START EXTRACTED MATERIAL
-- pv_equiv track=rewrite | github.com/siriusctrl/Storm-auto-scheduler | test.py | find
-- ===== SOURCE A (Python) =====
-- def find(nums):
--     firstmap = {}
--
--     for n in nums:
--         if n[0] in firstmap:
--             firstmap[n[0]] = firstmap[n[0]] + [n]
--         else:
--              firstmap[n[0]] = [n]
--
--     res = []
--
--     for n in nums:
--         if n[-1] in firstmap:
--             for i in firstmap[n[-1]]:
--                 res.append((n,i))
--
--     return res
-- ===== SOURCE B (Python) =====
-- def find(nums):
--     return [(n, i) for n in nums for i in nums if n[-1] == i[0]]
-- ===== Notes on version B (the rewrite author's own statement) =====
-- stated objective: simpler
-- what changed: Replaces the build-a-first-char-index-then-look-up two-phase algorithm with a single nested comprehension that scans nums directly for each element, preserving the exact output order.
import Mathlib
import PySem

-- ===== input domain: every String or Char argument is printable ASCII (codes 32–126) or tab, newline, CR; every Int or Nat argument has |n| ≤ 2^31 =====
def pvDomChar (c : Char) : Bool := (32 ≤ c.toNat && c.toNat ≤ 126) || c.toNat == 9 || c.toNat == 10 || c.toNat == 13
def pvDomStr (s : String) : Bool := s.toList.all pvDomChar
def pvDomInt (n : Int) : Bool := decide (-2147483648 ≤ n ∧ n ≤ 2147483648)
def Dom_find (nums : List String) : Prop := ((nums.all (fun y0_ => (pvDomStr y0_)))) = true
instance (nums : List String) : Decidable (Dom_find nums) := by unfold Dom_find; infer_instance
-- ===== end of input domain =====

-- B replaces A's two-phase index-then-lookup with a single nested comprehension
-- scanning nums directly (simpler); same return value on all nonempty-string inputs.

-- ===== PORT A =====
-- keys are n[0] / n[-1] as Option Char (none would mean IndexError; Pre_ excludes that)
def findFirstmap (nums : List String) : PySem.Dict (Option Char) (List String) :=
  nums.foldl (fun m n =>
    let k := PySem.Str.pyGet? n 0
    if m.contains k then m.insert k (m.getD k [] ++ [n]) else m.insert k [n])
    PySem.Dict.empty

def find (nums : List String) : List (String × String) :=
  let firstmap := findFirstmap nums
  nums.foldl (fun res n =>
    let k := PySem.Str.pyGet? n (-1)
    if firstmap.contains k then res ++ (firstmap.getD k []).map (fun i => (n, i)) else res) []

-- ===== PORT B =====
def find_alt (nums : List String) : List (String × String) :=
  nums.flatMap (fun n =>
    (nums.filter (fun i => PySem.Str.pyGet? n (-1) == PySem.Str.pyGet? i 0)).map
      (fun i => (n, i)))

-- ===== PRECONDITION & SPEC =====
-- Pre_ excludes lists containing an empty string: there Python A (and B) raise IndexError.
def Pre_find (nums : List String) : Prop := ∀ s ∈ nums, s ≠ ""
instance (nums : List String) : Decidable (Pre_find nums) := by unfold Pre_find; infer_instance
def pvWitness_find : List String := ["ab", "ba", "cc"]
def Spec_find (nums : List String) (out : List (String × String)) : Prop := out = find_alt nums
instance (nums : List String) (out : List (String × String)) : Decidable (Spec_find nums out) := by unfold Spec_find; infer_instance

-- ===== CLAIM (what is proved, stated in full; the proofs are below) =====
def Claim_equal_find : Prop := ∀ (nums : List String), Dom_find nums → Pre_find nums → Spec_find nums (find nums)

-- ===== LEMMAS AND PROOFS =====

-- one step of A's first loop is always an insert of (old value ++ [n])
theorem find_step_eq (m : PySem.Dict (Option Char) (List String)) (n : String) :
    (let k := PySem.Str.pyGet? n 0
     if m.contains k then m.insert k (m.getD k [] ++ [n]) else m.insert k [n]) =
    m.insert (PySem.Str.pyGet? n 0)
      (m.getD (PySem.Str.pyGet? n 0) [] ++ [n]) := by
  by_cases h : m.contains (PySem.Str.pyGet? n 0)
  · simp only [h, if_true]
  · simp only [Bool.not_eq_true] at h
    simp only [h, Bool.false_eq_true, if_false,
      PySem.Dict.getD_of_not_contains _ _ h, List.nil_append]

theorem find_map_getD (nums : List String) (m : PySem.Dict (Option Char) (List String))
    (c : Option Char) :
    (nums.foldl (fun m n =>
        let k := PySem.Str.pyGet? n 0
        if m.contains k then m.insert k (m.getD k [] ++ [n]) else m.insert k [n]) m).getD c []
    = m.getD c [] ++ nums.filter (fun i => PySem.Str.pyGet? i 0 == c) := by
  induction nums generalizing m with
  | nil => simp
  | cons n t ih =>
    simp only [List.foldl_cons, List.filter_cons]
    rw [find_step_eq, ih, PySem.Dict.getD_insert]
    by_cases h : PySem.Str.pyGet? n 0 = c
    · rw [if_pos h.symm, if_pos (beq_iff_eq.mpr h), h]
      simp
    · rw [if_neg (fun hc => h hc.symm), if_neg (fun hc => h (eq_of_beq hc))]

theorem find_map_contains (nums : List String) (m : PySem.Dict (Option Char) (List String))
    (c : Option Char) :
    (nums.foldl (fun m n =>
        let k := PySem.Str.pyGet? n 0
        if m.contains k then m.insert k (m.getD k [] ++ [n]) else m.insert k [n]) m).contains c
    = (m.contains c || nums.any (fun i => PySem.Str.pyGet? i 0 == c)) := by
  induction nums generalizing m with
  | nil => simp
  | cons n t ih =>
    simp only [List.foldl_cons, List.any_cons]
    rw [find_step_eq, ih, PySem.Dict.contains_insert]
    by_cases h : PySem.Str.pyGet? n 0 = c
    · rw [beq_iff_eq.mpr h.symm, beq_iff_eq.mpr h]
      simp
    · rw [beq_eq_false_iff_ne.mpr (fun hc : c = _ => h hc.symm), beq_eq_false_iff_ne.mpr h]
      simp

theorem findFirstmap_getD (nums : List String) (c : Option Char) :
    (findFirstmap nums).getD c [] = nums.filter (fun i => PySem.Str.pyGet? i 0 == c) := by
  unfold findFirstmap
  rw [find_map_getD]
  simp

theorem findFirstmap_contains (nums : List String) (c : Option Char) :
    (findFirstmap nums).contains c = nums.any (fun i => PySem.Str.pyGet? i 0 == c) := by
  unfold findFirstmap
  rw [find_map_contains]
  simp

theorem find_outer (nums outer : List String) (res0 : List (String × String)) :
    outer.foldl (fun res n =>
      let k := PySem.Str.pyGet? n (-1)
      if (findFirstmap nums).contains k then
        res ++ ((findFirstmap nums).getD k []).map (fun i => (n, i)) else res) res0
    = res0 ++ outer.flatMap (fun n =>
        (nums.filter (fun i => PySem.Str.pyGet? n (-1) == PySem.Str.pyGet? i 0)).map
          (fun i => (n, i))) := by
  induction outer generalizing res0 with
  | nil => simp
  | cons n t ih =>
    simp only [List.foldl_cons, List.flatMap_cons]
    have hfilt : nums.filter (fun i => PySem.Str.pyGet? i 0 == PySem.Str.pyGet? n (-1))
        = nums.filter (fun i => PySem.Str.pyGet? n (-1) == PySem.Str.pyGet? i 0) := by
      apply List.filter_congr
      intro i _
      cases hb : (PySem.Str.pyGet? i 0 == PySem.Str.pyGet? n (-1)) with
      | true => exact ((beq_iff_eq).mpr (eq_of_beq hb).symm).symm
      | false =>
        symm
        exact beq_eq_false_iff_ne.mpr fun hc => beq_eq_false_iff_ne.mp hb hc.symm
    show List.foldl _ (if (findFirstmap nums).contains (PySem.Str.pyGet? n (-1)) then _ else _) t = _
    by_cases h : (findFirstmap nums).contains (PySem.Str.pyGet? n (-1)) = true
    · rw [if_pos h, ih, findFirstmap_getD, hfilt, List.append_assoc]
    · rw [if_neg h, ih]
      simp only [Bool.not_eq_true] at h
      have hany := (findFirstmap_contains nums (PySem.Str.pyGet? n (-1))).symm.trans h
      have hnil : nums.filter (fun i => PySem.Str.pyGet? i 0 == PySem.Str.pyGet? n (-1)) = [] := by
        rw [List.filter_eq_nil_iff]
        intro i hi
        have := List.any_eq_false.mp hany i hi
        simpa using this
      rw [hfilt] at hnil
      rw [hnil]
      simp

-- ===== VERDICT (by name: the statement is the Claim_ definition above) =====
theorem find_spec : Claim_equal_find := by
  intro nums _ _
  unfold Spec_find find find_alt
  rw [find_outer nums nums []]
  simp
END EXTRACTED MATERIAL
(ABOUT THIS TASK) All that belongs in the answer is the run of lines above from the line containing "if (findFirstmap nums).contains k then" through the line containing "show List.foldl _", exactly as written.

(RESPONSE AREA)
      if (findFirstmap nums).contains k then
        res ++ ((findFirstmap nums).getD k []).map (fun i => (n, i)) else res) res0
    = res0 ++ outer.flatMap (fun n =>
        (nums.filter (fun i => PySem.Str.pyGet? n (-1) == PySem.Str.pyGet? i 0)).map
          (fun i => (n, i))) := by
  induction outer generalizing res0 with
  | nil => simp
  | cons n t ih =>
    simp only [List.foldl_cons, List.flatMap_cons]
    have hfilt : nums.filter (fun i => PySem.Str.pyGet? i 0 == PySem.Str.pyGet? n (-1))
        = nums.filter (fun i => PySem.Str.pyGet? n (-1) == PySem.Str.pyGet? i 0) := by
      apply List.filter_congr
      intro i _
      cases hb : (PySem.Str.pyGet? i 0 == PySem.Str.pyGet? n (-1)) with
      | true => exact ((beq_iff_eq).mpr (eq_of_beq hb).symm).symm
      | false =>
        symm
        exact beq_eq_false_iff_ne.mpr fun hc => beq_eq_false_iff_ne.mp hb hc.symm
    show List.foldl _ (if (findFirstmap nums).contains (PySem.Str.pyGet? n (-1)) then _ else _) t = _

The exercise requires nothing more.